__About this task__: In the listing below, how many lines contain the string "statement"? Answer with the number only.

START Excerpted records

-- pv_equiv track=rewrite | github.com/depinfonancy/IntroTestDir | src/scrabble.py | ecrivable
-- ===== SOURCE A (Python) =====
-- def ecrivable(mot, tirage) :
--     """ test si le mot peut etre ecrit avec les caracteres du tirage """
--     t_tmp  = list(tirage)   #  copie du tirage (ne pas détruire tirage en paramètre)
--     for c in mot:
--         if c in t_tmp:
--             t_tmp.remove(c)
--         else :
--             return False
--     return True
-- ===== SOURCE B (Python) =====
-- def ecrivable(mot, tirage):
--     """ test si le mot peut etre ecrit avec les caracteres du tirage """
--     m = sorted(mot)
--     t = sorted(tirage)
--     i = 0
--     for c in m:
--         while i < len(t) and t[i] != c:
--             i += 1
--         if i == len(t):
--             return False
--         i += 1
--     return True
-- ===== Notes on version B (the rewrite author's own statement) =====
-- stated objective: faster
-- what changed: Sorts both strings once and replaces A's per-character membership scan + list.remove over a mutable copy with a single monotone two-pointer merge over the two sorted sequences (a greedy subsequence test).
import Mathlib
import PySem

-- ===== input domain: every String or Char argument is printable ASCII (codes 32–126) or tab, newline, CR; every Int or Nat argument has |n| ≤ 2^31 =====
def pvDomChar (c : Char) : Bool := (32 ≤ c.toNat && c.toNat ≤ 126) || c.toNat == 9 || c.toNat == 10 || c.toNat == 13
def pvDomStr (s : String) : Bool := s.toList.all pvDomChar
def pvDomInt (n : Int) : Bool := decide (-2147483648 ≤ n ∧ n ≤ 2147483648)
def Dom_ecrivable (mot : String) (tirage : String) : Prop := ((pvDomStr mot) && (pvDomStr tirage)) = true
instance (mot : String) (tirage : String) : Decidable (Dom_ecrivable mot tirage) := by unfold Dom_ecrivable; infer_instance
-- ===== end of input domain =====

-- B sorts both strings once and tests buildability with a single monotone two-pointer
-- merge over the sorted sequences, instead of A's per-character scan+remove (objective: faster).


-- ===== PORT A =====
-- A's loop: for c in mot: if c in t_tmp: t_tmp.remove(c) (remove first occurrence) else return False
def ecrivableLoop : List Char → List Char → Bool
  | [], _ => true
  | c :: cs, t => if c ∈ t then ecrivableLoop cs (t.erase c) else false

def ecrivable (mot : String) (tirage : String) : Bool :=
  ecrivableLoop mot.toList tirage.toList

-- ===== PORT B =====
-- B's pointer loop over the sorted tirage: for each c of sorted mot, advance i over
-- sorted tirage past letters ≠ c; fail if the pointer falls off the end, else consume t[i].
def ecrivableMerge : List Char → List Char → Bool
  | [], _ => true
  | _ :: _, [] => false
  | c :: cs, x :: xs => if x = c then ecrivableMerge cs xs else ecrivableMerge (c :: cs) xs

def ecrivable_alt (mot : String) (tirage : String) : Bool :=
  ecrivableMerge (PySem.List.sorted mot.toList (fun c => c) false)
                 (PySem.List.sorted tirage.toList (fun c => c) false)

-- ===== PRECONDITION & SPEC =====
def Spec_ecrivable (mot : String) (tirage : String) (out : Bool) : Prop := out = ecrivable_alt mot tirage
instance (mot : String) (tirage : String) (out : Bool) : Decidable (Spec_ecrivable mot tirage out) := by unfold Spec_ecrivable; infer_instance

-- ===== CLAIM (what is proved, stated in full; the proofs are below) =====
def Claim_equal_ecrivable : Prop := ∀ (mot : String) (tirage : String), Dom_ecrivable mot tirage → Spec_ecrivable mot tirage (ecrivable mot tirage)

-- ===== LEMMAS AND PROOFS =====

-- A's loop succeeds exactly when mot is a sub-multiset of tirage
theorem ecrivableLoop_iff_count (ms t : List Char) :
    ecrivableLoop ms t = true ↔ ∀ c, ms.count c ≤ t.count c := by
  induction ms generalizing t with
  | nil => simp [ecrivableLoop]
  | cons c cs ih =>
      simp only [ecrivableLoop]
      by_cases hmem : c ∈ t
      · rw [if_pos hmem, ih]
        constructor
        · intro h x
          by_cases hxc : x = c
          · subst hxc
            have he := List.count_erase_self (a := x) (l := t)
            have h1 : 1 ≤ t.count x := List.one_le_count_iff.mpr hmem
            have hx := h x
            simp only [List.count_cons_self]
            omega
          · have hx := h x
            rw [List.count_erase_of_ne hxc] at hx
            rw [List.count_cons_of_ne (Ne.symm hxc)]
            exact hx
        · intro h x
          by_cases hxc : x = c
          · subst hxc
            have he := List.count_erase_self (a := x) (l := t)
            have h1 : 1 ≤ t.count x := List.one_le_count_iff.mpr hmem
            have hx := h x
            simp only [List.count_cons_self] at hx
            omega
          · have hx := h x
            rw [List.count_cons_of_ne (Ne.symm hxc)] at hx
            rw [List.count_erase_of_ne hxc]
            exact hx
      · rw [if_neg hmem]
        have hz : t.count c = 0 := List.count_eq_zero.mpr hmem
        simp only [Bool.false_eq_true, false_iff, not_forall, not_le]
        exact ⟨c, by simp [hz, List.count_cons_self]⟩

-- the greedy pointer merge decides the subsequence relation
theorem ecrivableMerge_iff_sublist (ms t : List Char) :
    ecrivableMerge ms t = true ↔ List.Sublist ms t := by
  induction t generalizing ms with
  | nil =>
      cases ms with
      | nil => simp [ecrivableMerge]
      | cons c cs => simp [ecrivableMerge]
  | cons x xs ih =>
      cases ms with
      | nil => simp [ecrivableMerge]
      | cons c cs =>
          simp only [ecrivableMerge]
          by_cases hxc : x = c
          · subst hxc
            rw [if_pos rfl, ih]
            exact (List.cons_sublist_cons).symm
          · rw [if_neg hxc, ih]
            constructor
            · exact fun h => h.cons x
            · intro h
              cases h with
              | cons _ h' => exact h'
              | cons₂ _ h' => exact absurd rfl hxc

-- ===== VERDICT (by name: the statement is the Claim_ definition above) =====
theorem ecrivable_spec : Claim_equal_ecrivable := by
  intro mot tirage _
  unfold Spec_ecrivable ecrivable ecrivable_alt
  rw [Bool.eq_iff_iff, ecrivableLoop_iff_count, ecrivableMerge_iff_sublist]
  constructor
  · intro h
    apply List.sublist_of_subperm_of_pairwise (r := fun a b : Char => a ≤ b)
    · rw [List.subperm_iff_count]
      intro a
      rw [(PySem.List.sorted_perm _ _ _).count_eq, (PySem.List.sorted_perm _ _ _).count_eq]
      exact h a
    · simpa using PySem.List.sorted_pairwise mot.toList (fun c => c)
    · simpa using PySem.List.sorted_pairwise tirage.toList (fun c => c)
  · intro h c
    have := List.subperm_iff_count.mp h.subperm c
    rwa [(PySem.List.sorted_perm _ _ _).count_eq, (PySem.List.sorted_perm _ _ _).count_eq] at this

END Excerpted records

__Task answer__: 2